5. We further note your statement “under the current contracts with Dell, the Company is entitled to a fixed amount per service call.” However, your revised critical accounting estimates disclosures state that “certain estimates are used in recognizing revenue on a “per call” basis related to breakdown rates, contract types, calls related to specific contract types and contract periods. Given the fact that the contracts include a stated, fixed amount per service call, we do not understand the need to “estimate” the amount of revenues earned and accordingly, your revised disclosures in the critical accounting policies discussion. Please explain.
Response
As discussed in the response to Item 4, as many as 48 different rates may apply to a single call due to the different contract types. As a result, estimates of the rate per call were used to recognize revenue. Upon receipt of detailed contract data from Dell in early 2004, the exact rates were applied resulting in the adjustment in Q2 of 2004. Currently, the call rate is estimated in the month the call is run, but this estimate is trued up within one to two months when the call is able to be matched to a specific contract rate.
Form 10-Q for the Quarterly Period Ended September 30, 2005
Liquidity & Capital Resources, page 18
6. We note your decrease in deferred revenue and maintenance contract deposits as indicated in the Condensed Consolidated Statements of Cash Flows of $21063 in 2005 compared to $6,696 in 2004. The reason for this variance, which appears to be the most significant factor contributing to the Company’s increase in cash used in operating activities, is not addressed in your discussion of liquidity and capital resources. Describe in detail the reason(s) for the change in deferred revenue and maintenance contract deposits.
Response
During the nine months ended September 30, 2005, the Company experienced continued declines in maintenance contract deposits due to two primary factors. First, the overall amount of extended maintenance contracts have declined as a result of continued declines in prices of personal computers. As businesses and consumers have paid less per unit for personal computers, the purchase of extended maintenance contracts have declined as businesses and individuals choose to replace rather than repair. Second, the price per contract has declined due to competitive pressure from other service providers and also due to declines in the per unit price of personal computers.
The Company would propose expanding the discussion of the decline in maintenance contract deposits as part of the Form 10-K filing for the year ended December 31, 2005.
We would like to set up a conference call to discuss the remaining open issues and come to a resolution on your questions. We will be contacting you to set up a time at your convenience.
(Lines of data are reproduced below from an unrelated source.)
-- ===== PRECONDITION & SPEC =====
-- Pre_ restricts to the function's natural domain: 0 ≤ position < len(a) and (unless
-- position is the last index, which reads nothing of `values`) len(values) ≥ len(a)-1.
-- Outside it A either raises IndexError or returns via Python's negative-index
-- wraparound / an accidental memo hit on a too-short list — behaviour no caller of
-- this Codility solution relies on (see claim cites).
def Pre_max_sum_six_distancesMem (a : List Int) (position : Int) (values : List Int) : Prop :=
  0 ≤ position ∧ position < (a.length : Int) ∧
    (position = (a.length : Int) - 1 ∨ (a.length : Int) - 1 ≤ (values.length : Int))
instance (a : List Int) (position : Int) (values : List Int) : Decidable (Pre_max_sum_six_distancesMem a position values) := by unfold Pre_max_sum_six_distancesMem; infer_instance

def pvWitness_max_sum_six_distancesMem : List Int × Int × List Int :=
  ([1, -2, 4, 3], 0, [-100000, -100000, -100000, -100000])

def Spec_max_sum_six_distancesMem (a : List Int) (position : Int) (values : List Int) (out : Int) : Prop := out = max_sum_six_distancesMem_alt a position values
instance (a : List Int) (position : Int) (values : List Int) (out : Int) : Decidable (Spec_max_sum_six_distancesMem a position values out) := by unfold Spec_max_sum_six_distancesMem; infer_instance

-- ===== CLAIM (what is proved, stated in full; the proofs are below) =====
def Claim_equal_max_sum_six_distancesMem : Prop := ∀ (a : List Int) (position : Int) (values : List Int), Dom_max_sum_six_distancesMem a position values → Pre_max_sum_six_distancesMem a position values → Spec_max_sum_six_distancesMem a position values (max_sum_six_distancesMem a position values)

-- ===== LEMMAS AND PROOFS =====

-- the common value: fSpec a v0 i is what both programs compute for index i
-- (a[i] at the last index, the pre-filled memo value where v0 has one, else the recurrence)
def fSpec (a v0 : List Int) (i : Int) : Int :=
  if _h : (a.length : Int) - 1 ≤ i then PySem.List.pyGetD a i 0
  else if PySem.List.pyGetD v0 i 0 ≠ -100000 then PySem.List.pyGetD v0 i 0
  else ((PySem.List.pyRange 1 (min ((a.length : Int) - i) 6) 1).attach.map
          (fun j => fSpec a v0 (i + j.1))).foldl max (-100000)
       + PySem.List.pyGetD a i 0
termination_by ((a.length : Int) - 1 - i).toNat
decreasing_by
  have hj := (PySem.List.mem_pyRange_one).mp j.2
  omega

lemma pyGetD_pySetD_int (xs : List Int) (i k x : Int) (h0 : 0 ≤ i)
    (h1 : i < (xs.length : Int)) (hk : 0 ≤ k) :
    PySem.List.pyGetD (PySem.List.pySetD xs i x) k 0 =
      if k = i then x else PySem.List.pyGetD xs k 0 := by
  rw [PySem.List.pySetD_of_nonneg xs x h0]
  simp only [PySem.List.pyGetD, PySem.List.pyGet?_of_nonneg _ hk, List.getElem?_set]
  rcases eq_or_ne k i with rfl | hki
  · rw [if_pos rfl, if_pos (by omega), if_pos rfl]; rfl
  · rw [if_neg (by omega), if_neg hki]

lemma foldl_attach_max (L : List Int) (g : Int → Int) (c : Int) :
    ((L.attach.map fun j => g j.1).foldl max c) = L.foldl (fun c i => max c (g i)) c := by
  rw [List.attach_map_val, List.foldl_map]

-- the invariant A's recursion maintains on the memo list
def InvA (a v0 v : List Int) : Prop :=
  v.length = v0.length ∧
  ∀ k : Int, 0 ≤ k → k < (v0.length : Int) →
    (PySem.List.pyGetD v0 k 0 ≠ -100000 → PySem.List.pyGetD v k 0 = PySem.List.pyGetD v0 k 0) ∧
    (PySem.List.pyGetD v0 k 0 = -100000 →
      PySem.List.pyGetD v k 0 = -100000 ∨ PySem.List.pyGetD v k 0 = fSpec a v0 k)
The Company acknowledges that:
• The Company is responsible for the adequacy and accuracy of the disclosures in this filing;
• Staff comments or changes to disclosure in response to staff comments do not foreclose the Commission from taking any action with respect to the filing; and
• The Company may not assert staff comments as a defense in any proceeding initiated by the Commission or any person under the federal securities laws of the United States.